California's native sub-shrubs, shrubs, and vines are an important element in every native plant garden. Used to define the boundaries of the garden, for shade, for privacy, for wind-protection, for habitat, for flowers and fruit, they are a hardy, usually drought-tolerant group that well rewards the gardener. Most garden plantings should begin with establishing the subshrubs, shrubs, and vines.The urban gardener in particular can avoid future headaches by choosing large shrubs rather than forest giants that may interfere with powerlines and home safety, for privacy hedges and windbreaks.
Often with a graceful mounding, wind-filtering growth habit, the sub-shrubs and shrubs of California will give your garden a distinctively Californian feeling. Some hide from the sun as the understory layer in forests, others can handle full sun and lean soil in hillside chaparral, and some do both. Sub-shrubs are a uniquely Californian category - they are taller and woodier than perennials but shorter and more succulent than woody shrubs like wild lilac (Ceanothus). This category has many interesting garden candidates, growing from 2' to 5' tall, like the pitcher sages (Lepechinia calycina), tree mallow, (Lavatera assurgentiflora), and sticky monkeyflower (Diplacus aurantiacus). Some would be classified as perennial wildflowers if not for the persistent woody base - like golden yarrow (Eriophyllum concinnum) and buckwheat (Eriogonum fasciculatum).
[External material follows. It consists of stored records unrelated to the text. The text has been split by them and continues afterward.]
-- pv_equiv track=rewrite | github.com/miquiestampas/Tracer | main_fixed.py | translate_plate_pattern
-- ===== SOURCE A (Python) =====
-- def translate_plate_pattern(pattern: str) -> str:
--     """
--     Traduce un patrón de búsqueda de matrícula amigable a sintaxis SQL.
--     ? -> _ (un carácter cualquiera)
--     * -> % (cero o más caracteres cualquiera)
--     """
--     if not pattern:
--         return pattern
--     # Escapar caracteres especiales de SQL excepto ? y *
--     special_chars = ['%', '_']
--     escaped_pattern = pattern
--     for char in special_chars:
--         escaped_pattern = escaped_pattern.replace(char, f"\\{char}")
--     # Traducir los comodines
--     translated = escaped_pattern.replace('?', '_').replace('*', '%')
--     return translated
-- ===== SOURCE B (Python) =====
-- def translate_plate_pattern(pattern: str) -> str:
--     # One left-to-right pass over the pattern instead of four whole-string replace passes.
--     out = []
--     for c in pattern:
--         if c == '%' or c == '_':
--             out.append('\\' + c)
--         elif c == '?':
--             out.append('_')
--         elif c == '*':
--             out.append('%')
--         else:
--             out.append(c)
--     return ''.join(out)
-- ===== Notes on version B (the rewrite author's own statement) =====
-- stated objective: alternative
-- what changed: Replaces A's four sequential whole-string str.replace passes with one explicit left-to-right scan that classifies each original character once and joins the pieces.
import Mathlib
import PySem

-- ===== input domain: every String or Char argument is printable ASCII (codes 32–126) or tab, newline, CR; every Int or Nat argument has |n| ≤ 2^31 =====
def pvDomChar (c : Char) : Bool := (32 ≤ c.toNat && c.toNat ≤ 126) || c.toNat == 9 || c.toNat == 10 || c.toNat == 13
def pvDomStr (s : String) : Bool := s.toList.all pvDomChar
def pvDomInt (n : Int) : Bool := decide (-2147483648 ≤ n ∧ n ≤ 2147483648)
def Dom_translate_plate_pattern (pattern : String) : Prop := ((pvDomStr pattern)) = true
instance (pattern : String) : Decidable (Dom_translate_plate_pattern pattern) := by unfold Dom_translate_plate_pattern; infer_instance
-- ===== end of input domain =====

-- B replaces A's four sequential str.replace passes with one left-to-right character scan (alternative decomposition, same cost).


-- ===== PORT A =====
def translate_plate_pattern (pattern : String) : String :=
  if pattern = "" then pattern
  else
    -- for char in ['%', '_']: escaped_pattern = escaped_pattern.replace(char, "\\" + char)
    let escaped_pattern :=
      ['%', '_'].foldl
        (fun s ch => PySem.Str.replace s (String.ofList [ch]) (String.ofList ['\\', ch]))
        pattern
    let translated :=
      PySem.Str.replace (PySem.Str.replace escaped_pattern "?" "_") "*" "%"
    translated

-- ===== PORT B =====
def translate_plate_pattern_alt (pattern : String) : String :=
  String.ofList
    (pattern.toList.flatMap (fun c =>
      if c = '%' || c = '_' then ['\\', c]
      else if c = '?' then ['_']
      else if c = '*' then ['%']
      else [c]))

-- ===== PRECONDITION & SPEC =====
def Spec_translate_plate_pattern (pattern : String) (out : String) : Prop := out = translate_plate_pattern_alt pattern
instance (pattern : String) (out : String) : Decidable (Spec_translate_plate_pattern pattern out) := by unfold Spec_translate_plate_pattern; infer_instance

-- ===== CLAIM (what is proved, stated in full; the proofs are below) =====
def Claim_equal_translate_plate_pattern : Prop := ∀ (pattern : String), Dom_translate_plate_pattern pattern → Spec_translate_plate_pattern pattern (translate_plate_pattern pattern)

-- ===== LEMMAS AND PROOFS =====

-- Chars.replace with a single-character needle is a per-character flatMap.
lemma replace_go_single (o : Char) (new : List Char) :
    ∀ (fuel : Nat) (l acc : List Char), l.length ≤ fuel →
      PySem.Chars.replace.go [o] new fuel l acc
        = acc.reverse ++ l.flatMap (fun c => if c = o then new else [c]) := by
  intro fuel
  induction fuel with
  | zero =>
    intro l acc h
    have hl : l = [] := by cases l <;> simp_all
    subst hl; simp [PySem.Chars.replace.go]
  | succ n ih =>
    intro l acc h
    cases l with
    | nil => simp [PySem.Chars.replace.go]
    | cons c t =>
      by_cases hc : c = o
      · subst hc
        simp [PySem.Chars.replace.go, List.isPrefixOf,
          ih t _ (Nat.le_of_succ_le_succ (by simpa using h))]
      · simp [PySem.Chars.replace.go, List.isPrefixOf, hc,
          ih t _ (Nat.le_of_succ_le_succ (by simpa using h))]
        intro h'; exact absurd h'.symm hc

lemma replace_single (o : Char) (new : List Char) (cs : List Char) :
    PySem.Chars.replace cs [o] new = cs.flatMap (fun c => if c = o then new else [c]) := by
  simp [PySem.Chars.replace, replace_go_single o new cs.length cs [] le_rfl]

lemma chain_eq (cs : List Char) :
    PySem.Chars.replace
      (PySem.Chars.replace
        (PySem.Chars.replace
          (PySem.Chars.replace cs ['%'] ['\\', '%'])
          ['_'] ['\\', '_'])
        ['?'] ['_'])
      ['*'] ['%']
    = cs.flatMap (fun c =>
        if c = '%' || c = '_' then ['\\', c]
        else if c = '?' then ['_']
        else if c = '*' then ['%']
        else [c]) := by
  simp only [replace_single, List.flatMap_assoc]
  apply List.flatMap_congr
  intro c _
  by_cases h1 : c = '%'
  · subst h1; decide
  by_cases h2 : c = '_'
  · subst h2; decide
  by_cases h3 : c = '?'
  · subst h3; decide
  by_cases h4 : c = '*'
  · subst h4; decide
  simp [h1, h2, h3, h4]

-- ===== VERDICT (by name: the statement is the Claim_ definition above) =====
theorem translate_plate_pattern_spec : Claim_equal_translate_plate_pattern := by
  intro pattern _
  unfold Spec_translate_plate_pattern translate_plate_pattern translate_plate_pattern_alt
  by_cases hp : pattern = ""
  · subst hp; simp
  · simp only [hp, if_false, List.foldl]
    apply String.toList_injective
    rw [PySem.Str.toList_replace, PySem.Str.toList_replace, PySem.Str.toList_replace,
      PySem.Str.toList_replace]
    simp only [String.toList_ofList]
    exact chain_eq pattern.toList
Design Tip:Hedges can be made more interesting and ecologically diverse by choosing 3 or 4 species that are similar enough to be harmonious and repeating this grouping throughout the privacy hedge or windbreak. Against this basic pattern, add some deciduous shrubs with showy flowers, such as pink flowering currant (Ribes sanguineum glutinosum), some sub-shrubs, such as tree mallow (Lavatera assurgentiflora),and some flowering vines.
We recommend growing these large plants by first sowing seed in flats, then transplanting to pots, and from there to the garden.